Abbreviations: aPR, adjusted prevalence ratio; CDC, Centers for Disease Control and Prevention; CI, confidence interval; ETI, Expanded Testing Initiative; HIV, human immunodeficiency virus; US, United States.
a Model includes race/ethnicity, age group, education, income, ETI status, and ETI status by interview year.
b Model includes race/ethnicity, age group, education, income, ETI status, ETI status by interview year, race/ethnicity by interview year, ETI status by race/ethnicity, and ETI status by race/ethnicity by interview year.
DISCUSSION
In summary, we found that recent HIV testing increased among MSM participating in NHBS in ETI cities from 2008 to 2011, and that increases were substantial among black MSM, a population disproportionately affected by HIV. These differential increases in recent HIV testing coincided with ETI implementation, in time, by location, and by population of interest. These data suggest that the CDC's efforts to increase HIV testing among key populations at high risk for HIV might be having a measurable population-level impact.
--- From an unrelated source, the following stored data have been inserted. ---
-- pv_equiv track=rewrite | github.com/patrikpusztai10/Convex-Hull-of-Line-Intersections | convexhull.py | low_yPoint
-- ===== SOURCE A (Python) =====
-- def low_yPoint(points):
--     min=0
--     for i in range(1, len(points)):
--         inter_x,inter_y=points[i]
--         min_x,min_y=points[min]
--         if inter_y<min_y:
--             min=i
--         elif inter_y==min_y and inter_x>min_x:
--             min=i
--     return min
-- ===== SOURCE B (Python) =====
-- def low_yPoint(points):
--     # divide and conquer: best index of points[lo:hi] (lowest y, tie: largest x, tie: leftmost)
--     def best(lo, hi):
--         if hi - lo <= 1:
--             return lo
--         mid = (lo + hi) // 2
--         l = best(lo, mid)
--         r = best(mid, hi)
--         (lx, ly), (rx, ry) = points[l], points[r]
--         return r if ry < ly or (ry == ly and rx > lx) else l
--     return best(0, len(points))
-- ===== Notes on version B (the rewrite author's own statement) =====
-- stated objective: alternative
-- what changed: B replaces A's single left-to-right index-tracking scan with a recursive divide-and-conquer: it finds the best index of each half and combines the two candidates (right wins only if strictly better), which is correct because the 'lowest y, tie largest x, tie leftmost' selection is associative over concatenation.
import Mathlib
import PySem

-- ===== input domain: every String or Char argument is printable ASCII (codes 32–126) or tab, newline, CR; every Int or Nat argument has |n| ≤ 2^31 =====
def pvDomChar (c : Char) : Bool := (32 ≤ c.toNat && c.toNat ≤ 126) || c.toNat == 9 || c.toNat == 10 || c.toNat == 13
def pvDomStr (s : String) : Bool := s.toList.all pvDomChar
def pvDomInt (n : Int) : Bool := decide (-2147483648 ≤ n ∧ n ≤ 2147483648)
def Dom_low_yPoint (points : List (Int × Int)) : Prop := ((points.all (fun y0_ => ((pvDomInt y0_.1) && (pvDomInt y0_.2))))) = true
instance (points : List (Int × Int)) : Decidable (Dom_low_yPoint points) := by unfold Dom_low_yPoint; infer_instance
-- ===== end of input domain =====

-- B replaces A's left-to-right index-tracking scan with a divide-and-conquer recursion over index halves; same O(n) result, a genuinely different traversal.

-- ===== PORT A =====
def low_yPoint (points : List (Int × Int)) : Int :=
  (PySem.List.pyRange 1 (points.length : Int) 1).foldl
    (fun mn i =>
      let ixy := PySem.List.pyGetD points i (0, 0)   -- inter_x, inter_y = points[i]  (index always in range)
      let mxy := PySem.List.pyGetD points mn (0, 0)  -- min_x, min_y = points[min]    (index always in range)
      if ixy.2 < mxy.2 then i
      else if ixy.2 = mxy.2 ∧ ixy.1 > mxy.1 then i
      else mn)
    0

-- ===== PORT B =====
-- inner helper 'best(lo, hi)': best index of points[lo:hi] (lowest y, tie: largest x, tie: leftmost)
def pvBest (points : List (Int × Int)) (lo hi : Int) : Int :=
  if hi - lo ≤ 1 then lo
  else
    let l := pvBest points lo (PySem.Int.floordiv (lo + hi) 2)
    let r := pvBest points (PySem.Int.floordiv (lo + hi) 2) hi
    let lp := PySem.List.pyGetD points l (0, 0)
    let rp := PySem.List.pyGetD points r (0, 0)
    if rp.2 < lp.2 ∨ (rp.2 = lp.2 ∧ rp.1 > lp.1) then r else l
termination_by (hi - lo).toNat
decreasing_by
  all_goals
    have h1 : lo + 1 ≤ PySem.Int.floordiv (lo + hi) 2 :=
      (PySem.Int.le_floordiv_iff_mul_le (by omega)).mpr (by omega)
    have h2 : PySem.Int.floordiv (lo + hi) 2 < hi :=
      (PySem.Int.floordiv_lt_iff_lt_mul (by omega)).mpr (by omega)
    omega

def low_yPoint_alt (points : List (Int × Int)) : Int :=
  pvBest points 0 (points.length : Int)

-- ===== PRECONDITION & SPEC =====
def Spec_low_yPoint (points : List (Int × Int)) (out : Int) : Prop := out = low_yPoint_alt points
instance (points : List (Int × Int)) (out : Int) : Decidable (Spec_low_yPoint points out) := by unfold Spec_low_yPoint; infer_instance

-- ===== CLAIM (what is proved, stated in full; the proofs are below) =====
def Claim_equal_low_yPoint : Prop := ∀ (points : List (Int × Int)), Dom_low_yPoint points → Spec_low_yPoint points (low_yPoint points)

-- ===== LEMMAS AND PROOFS =====

-- "p is a strictly better lowest point than m" (lower y, tie: larger x)
abbrev pvBetter (p m : Int × Int) : Prop := p.2 < m.2 ∨ (p.2 = m.2 ∧ m.1 < p.1)

lemma pvBetter_irrefl (a : Int × Int) : ¬ pvBetter a a := by
  unfold pvBetter; omega

lemma pvBetter_trans {a b c : Int × Int} (h1 : pvBetter a b) (h2 : pvBetter b c) : pvBetter a c := by
  unfold pvBetter at *; omega

lemma pvBetter_of_not {a b c : Int × Int} (h1 : pvBetter a b) (h2 : ¬ pvBetter c b) : pvBetter a c := by
  unfold pvBetter at *; omega

lemma pvNotBetter_trans {a b c : Int × Int} (h1 : ¬ pvBetter a b) (h2 : ¬ pvBetter b c) : ¬ pvBetter a c := by
  unfold pvBetter at *; omega

-- points[i] as both programs read it (indices are always in range where used)
def pvP (points : List (Int × Int)) (i : Int) : Int × Int := PySem.List.pyGetD points i (0, 0)

-- "r is the answer on the index interval [lo, hi)": in range, strictly better than everything
-- before it, and nothing in the interval strictly better than it
def pvCharI (points : List (Int × Int)) (lo hi r : Int) : Prop :=
  lo ≤ r ∧ r < hi ∧
  (∀ k, lo ≤ k → k < r → pvBetter (pvP points r) (pvP points k)) ∧
  (∀ k, lo ≤ k → k < hi → ¬ pvBetter (pvP points k) (pvP points r))

lemma pvCharI_unique {points : List (Int × Int)} {lo hi r r' : Int}
    (h : pvCharI points lo hi r) (h' : pvCharI points lo hi r') : r = r' := by
  obtain ⟨hr1, hr2, hr3, hr4⟩ := h
  obtain ⟨hr1', hr2', hr3', hr4'⟩ := h'
  by_contra hne
  rcases lt_or_gt_of_ne hne with hlt | hgt
  · exact hr4 r' hr1' hr2' (hr3' r hr1 hlt)
  · exact hr4' r hr1 hr2 (hr3 r' hr1' hgt)

-- B's recursion satisfies the characterisation on every nonempty interval
lemma pvBest_char : ∀ (n : Nat) (points : List (Int × Int)) (lo hi : Int),
    (hi - lo).toNat = n → lo < hi → pvCharI points lo hi (pvBest points lo hi) := by
  intro n
  induction n using Nat.strong_induction_on with
  | _ n ih =>
    intro points lo hi hn hlt
    rw [pvBest]
    by_cases hbase : hi - lo ≤ 1
    · rw [if_pos hbase]
      refine ⟨le_refl lo, hlt, ?_, ?_⟩
      · intro k hk1 hk2; omega
      · intro k hk1 hk2
        have : k = lo := by omega
        rw [this]; exact pvBetter_irrefl _
    · rw [if_neg hbase]
      have hmid1 : lo + 1 ≤ PySem.Int.floordiv (lo + hi) 2 :=
        (PySem.Int.le_floordiv_iff_mul_le (by omega)).mpr (by omega)
      have hmid2 : PySem.Int.floordiv (lo + hi) 2 < hi :=
        (PySem.Int.floordiv_lt_iff_lt_mul (by omega)).mpr (by omega)
      set mid := PySem.Int.floordiv (lo + hi) 2 with hmid
      have Cl := ih (mid - lo).toNat (by omega) points lo mid rfl (by omega)
      have Cr := ih (hi - mid).toNat (by omega) points mid hi rfl (by omega)
      set l := pvBest points lo mid with hl
      set r := pvBest points mid hi with hr
      obtain ⟨l1, l2, l3, l4⟩ := Cl
      obtain ⟨r1, r2, r3, r4⟩ := Cr
      by_cases hc : (PySem.List.pyGetD points r (0, 0)).2 < (PySem.List.pyGetD points l (0, 0)).2 ∨
          ((PySem.List.pyGetD points r (0, 0)).2 = (PySem.List.pyGetD points l (0, 0)).2 ∧
           (PySem.List.pyGetD points r (0, 0)).1 > (PySem.List.pyGetD points l (0, 0)).1)
      · -- right candidate strictly better: result r
        rw [if_pos hc]
        have hb : pvBetter (pvP points r) (pvP points l) := by
          unfold pvBetter pvP; omega
        refine ⟨by omega, r2, ?_, ?_⟩
        · intro k hk1 hk2
          by_cases hkm : k < mid
          · by_cases hkl : k < l
            · exact pvBetter_trans hb (l3 k hk1 hkl)
            · exact pvBetter_of_not hb (l4 k hk1 hkm)
          · exact r3 k (by omega) hk2
        · intro k hk1 hk2
          by_cases hkm : k < mid
          · intro hkr
            exact l4 k hk1 hkm (pvBetter_trans hkr hb)
          · exact r4 k (by omega) hk2
      · -- left candidate stands: result l
        rw [if_neg hc]
        have hnb : ¬ pvBetter (pvP points r) (pvP points l) := by
          unfold pvBetter pvP; omega
        refine ⟨l1, by omega, ?_, ?_⟩
        · intro k hk1 hk2
          exact l3 k hk1 hk2
        · intro k hk1 hk2
          by_cases hkm : k < mid
          · exact l4 k hk1 hkm
          · exact pvNotBetter_trans (r4 k (by omega) hk2) hnb

-- reference loop for A: walk the tail with current position j, best value m at index mi
def pvLoop : List (Int × Int) → Nat → (Int × Int) → Nat → (Int × Int) × Nat
  | [], _, m, mi => (m, mi)
  | p :: t, j, m, mi =>
      if pvBetter p m then pvLoop t (j + 1) p j else pvLoop t (j + 1) m mi

-- A's index fold equals the reference loop
lemma pvLemA : ∀ (t pre : List (Int × Int)) (m : Int × Int) (mi : Nat),
    mi < pre.length → (pre ++ t)[mi]? = some m →
    (PySem.List.pyRange (pre.length : Int) (((pre ++ t).length : Nat) : Int) 1).foldl
      (fun mn i =>
        let ixy := PySem.List.pyGetD (pre ++ t) i (0, 0)
        let mxy := PySem.List.pyGetD (pre ++ t) mn (0, 0)
        if ixy.2 < mxy.2 then i
        else if ixy.2 = mxy.2 ∧ ixy.1 > mxy.1 then i
        else mn)
      (mi : Int)
    = ((pvLoop t pre.length m mi).2 : Int) := by
  intro t
  induction t with
  | nil =>
    intro pre m mi _ _
    rw [PySem.List.pyRange_one_eq_nil (by simp)]
    simp [pvLoop]
  | cons p t ih =>
    intro pre m mi hmi hm
    have hcons : pre ++ p :: t = (pre ++ [p]) ++ t := by simp
    have hlt : (pre.length : Int) < (((pre ++ p :: t).length : Nat) : Int) := by
      simp
    rw [PySem.List.pyRange_one_cons hlt, List.foldl_cons]
    have hgp : PySem.List.pyGetD (pre ++ p :: t) (pre.length : Int) (0, 0) = p := by
      rw [PySem.List.pyGetD_natCast]
      simp [List.getD]
    have hgm : PySem.List.pyGetD (pre ++ p :: t) (mi : Int) (0, 0) = m := by
      rw [PySem.List.pyGetD_natCast]
      simp [List.getD, hm]
    simp only [hgp, hgm]
    have hs : (pre ++ [p]).length = pre.length + 1 := by simp
    have hstart : ((pre.length : Nat) : Int) + 1 = (((pre ++ [p]).length : Nat) : Int) := by
      simp
    by_cases hb : pvBetter p m
    · have hcond : (if p.2 < m.2 then (pre.length : Int)
          else if p.2 = m.2 ∧ p.1 > m.1 then (pre.length : Int) else (mi : Int)) = (pre.length : Int) := by
        unfold pvBetter at hb; split_ifs <;> omega
      rw [hcond]
      have hih := ih (pre ++ [p]) p pre.length (by simp)
        (by rw [← hcons]; simp)
      rw [hcons, hstart, hih]
      simp [pvLoop, hb, hs]
    · have hcond : (if p.2 < m.2 then (pre.length : Int)
          else if p.2 = m.2 ∧ p.1 > m.1 then (pre.length : Int) else (mi : Int)) = (mi : Int) := by
        unfold pvBetter at hb; split_ifs <;> omega
      rw [hcond]
      have hih := ih (pre ++ [p]) m mi (by rw [hs]; omega) (by rw [← hcons]; exact hm)
      rw [hcons, hstart, hih]
      simp [pvLoop, hb]

-- invariant of the reference loop: result value sits at result index, everything before it is strictly worse,
-- and nothing in the list is strictly better
lemma pvLemInv : ∀ (t pre : List (Int × Int)) (m : Int × Int) (mi : Nat),
    mi < pre.length → (pre ++ t)[mi]? = some m →
    (∀ k, k < mi → ∀ q, (pre ++ t)[k]? = some q → pvBetter m q) →
    (∀ q ∈ pre, ¬ pvBetter q m) →
    ((pre ++ t)[(pvLoop t pre.length m mi).2]? = some (pvLoop t pre.length m mi).1)
    ∧ (∀ k, k < (pvLoop t pre.length m mi).2 → ∀ q, (pre ++ t)[k]? = some q → pvBetter (pvLoop t pre.length m mi).1 q)
    ∧ (∀ q ∈ pre ++ t, ¬ pvBetter q (pvLoop t pre.length m mi).1) := by
  intro t
  induction t with
  | nil =>
    intro pre m mi hmi hm h2 h4
    refine ⟨hm, h2, ?_⟩
    intro q hq
    exact h4 q (by simpa using hq)
  | cons p t ih =>
    intro pre m mi hmi hm h2 h4
    have hcons : pre ++ p :: t = (pre ++ [p]) ++ t := by simp
    have hself : (pre ++ p :: t)[pre.length]? = some p := by
      simp
    by_cases hb : pvBetter p m
    · -- new best p at index pre.length
      have res := ih (pre ++ [p]) p pre.length (by simp)
        (by rw [← hcons]; exact hself)
        (by
          intro k hk q hq
          rw [← hcons] at hq
          have hqpre : q ∈ pre := by
            have hk' : k < pre.length := hk
            have := List.getElem?_append_left (l₂ := p :: t) hk'
            rw [this] at hq
            exact List.mem_of_getElem? hq
          exact pvBetter_of_not hb (h4 q hqpre))
        (by
          intro q hq
          rcases List.mem_append.mp hq with hq | hq
          · intro hqp
            exact h4 q hq (pvBetter_trans hqp hb)
          · simp at hq; rw [hq]; exact pvBetter_irrefl p)
      rw [hcons]
      simpa [pvLoop, hb] using res
    · -- keep best m at index mi
      have res := ih (pre ++ [p]) m mi (by simp; omega)
        (by rw [← hcons]; exact hm)
        (by intro k hk q hq; rw [← hcons] at hq; exact h2 k hk q hq)
        (by
          intro q hq
          rcases List.mem_append.mp hq with hq | hq
          · exact h4 q hq
          · simp at hq; rw [hq]; exact hb)
      rw [hcons]
      simpa [pvLoop, hb] using res

-- A's result satisfies the characterisation on [0, n)
lemma pvP_toNat (points : List (Int × Int)) (k : Int) (h0 : 0 ≤ k) (h : k.toNat < points.length) :
    pvP points k = points[k.toNat]'h := by
  obtain ⟨n, rfl⟩ := Int.eq_ofNat_of_zero_le h0
  unfold pvP
  rw [PySem.List.pyGetD_natCast]
  simp only [Int.toNat_natCast] at h
  simp [List.getD, List.getElem?_eq_getElem h]

lemma pvA_char (x : Int × Int) (t : List (Int × Int)) :
    pvCharI (x :: t) 0 ((x :: t).length : Int) (low_yPoint (x :: t)) := by
  have hA : low_yPoint (x :: t) = ((pvLoop t 1 x 0).2 : Int) := by
    have := pvLemA t [x] x 0 (by simp) (by simp)
    unfold low_yPoint
    simpa using this
  have inv := pvLemInv t [x] x 0 (by simp) (by simp)
    (by intro k hk; omega)
    (by intro q hq; simp at hq; rw [hq]; exact pvBetter_irrefl x)
  set mi := (pvLoop t 1 x 0).2 with hmi
  set m := (pvLoop t 1 x 0).1 with hm
  have i1 : (x :: t)[mi]? = some m := inv.1
  have i2 : ∀ k, k < mi → ∀ q, (x :: t)[k]? = some q → pvBetter m q := inv.2.1
  have i3 : ∀ q ∈ x :: t, ¬ pvBetter q m := inv.2.2
  have hlen : mi < (x :: t).length := (List.getElem?_eq_some_iff.mp i1).1
  have hPmi : pvP (x :: t) (mi : Int) = m := by
    have := pvP_toNat (x :: t) (mi : Int) (by omega) (by simpa using hlen)
    rw [this]
    have : (x :: t)[(((mi : Int)).toNat)]? = some m := by simpa using i1
    simpa using List.getElem?_eq_some_iff.mp this |>.2
  rw [hA]
  refine ⟨by omega, by exact_mod_cast hlen, ?_, ?_⟩
  · intro k hk1 hk2
    have hkn : k.toNat < mi := by omega
    have hPk := pvP_toNat (x :: t) k hk1 (by omega)
    rw [hPmi, hPk]
    exact i2 k.toNat hkn _ (by simp)
  · intro k hk1 hk2
    have hklen : k.toNat < (x :: t).length := by omega
    have hPk := pvP_toNat (x :: t) k hk1 hklen
    rw [hPmi, hPk]
    exact i3 _ (List.getElem_mem hklen)

-- ===== VERDICT (by name: the statement is the Claim_ definition above) =====
theorem low_yPoint_spec : Claim_equal_low_yPoint := by
  intro points _
  unfold Spec_low_yPoint
  cases points with
  | nil =>
    unfold low_yPoint low_yPoint_alt
    rw [pvBest]
    simp [PySem.List.pyRange]
  | cons x t =>
    have hA := pvA_char x t
    have hB := pvBest_char (((x :: t).length : Int) - 0).toNat (x :: t) 0 ((x :: t).length : Int)
      rfl (by simp)
    exact pvCharI_unique hA hB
This analysis is subject to several limitations. Because this analysis was cross-sectional, it cannot be linked causally to any particular testing initiative, including ETI. Despite a common funding source (CDC) and considerable overlap between NHBS cities and ETI jurisdictions, NHBS and ETI are implemented independently; NHBS was not designed to evaluate ETI. ETI is likely one of many factors contributing to changes in HIV testing. ETI jurisdiction selection was based on AIDS diagnoses among blacks; differences in racial/ethnic composition, as well as other intrinsic sociodemographic differences between jurisdictions, may be contributing to differences in HIV testing. Finally, NHBS sampling methods may result in selection bias; these data were not weighted to account for bias.
Increases in recent HIV testing among populations most affected by HIV are encouraging. Nevertheless, even in 2011 in NHBS cities located in ETI jurisdictions, 31% of the MSM participating in NHBS had not been tested for HIV during the previous 12 months. Continued and expanded efforts are needed to ensure that more people with HIV know their status and are linked to care and treatment in accordance with current CDC recommendations.
Notes
Acknowledgments. We thank all of the National HIV Behavioral Surveillance (NHBS) 2008 and 2011 participants. We also thank members of the NHBS Study Group: Jennifer Taussig, Robert Gern, Tamika Hoyte, Laura Salazar, Jianglan White, Jeff Todd, Greg Bautista (Atlanta, Georgia); Colin Flynn, Frangiscos Sifakis, Danielle German (Baltimore, Maryland); Debbie Isenberg, Maura Driscoll, Elizabeth Hurwitz, Maura Miminos, Rose Doherty, Chris Wittke (Boston, Massachusetts); Nikhil Prachand, Nanette Benbow (Chicago, Illinois); Sharon Melville, Praveen Pannala, Richard Yeager, Aaron Sayegh, Jim Dyer, Shane Sheu, Alicia Novoa (Dallas, Texas); Mark Thrun, Alia Al-Tayyib, Ralph Wilmoth (Denver, Colorado); Emily Higgins, Vivian Griffin, Eve Mokotoff, Karen MacMaster (Detroit, Michigan); Marcia Wolverton, Jan Risser, Hafeez Rehman, Paige Padgett (Houston, Texas); Trista Bingham, Ekow Kwa Sey (Los Angeles, California); Marlene LaLota, Lisa Metsch, David Forrest, Dano Beck, Gabriel Cardenas (Miami, Florida); Chris Nemeth, Bridget J. Anderson, Carol-Ann Watson, Lou Smith (Nassau-Suffolk, New York); William T. Robinson, DeAnn Gruber, Narquis Barak (New Orleans, Louisiana); Chris Murrill, Alan Neaigus, Samuel Jenness, Holly Hagan, Kathleen H. Reilly, Travis Wendel (New York, New York); Helene Cross, Barbara Bolden, Sally D'Errico, Afework Wogayehu, Henry Godette (Newark, New Jersey); Kathleen A. Brady, Althea Kirkland, Andrea Sifferman (Philadelphia, Pennsylvania); Vanessa Miguelino-Keasling, Al Velasco, Veronica Tovar (San Diego, California); H. Fisher Raymond (San Francisco, California); Sandra Miranda De León, Yadira Rolón-Colón, Melissa Marzan (San Juan, Puerto Rico); Maria Courogen, Tom Jaenicke, Hanne Thiede, Richard Burt (Seattle, Washington); Yujiang Jia, Jenevieve Opoku, Marie Sansone, Tiffany West, Manya Magnus, Irene Kuo (Washington, D.C.); and the Behavioral Surveillance Team.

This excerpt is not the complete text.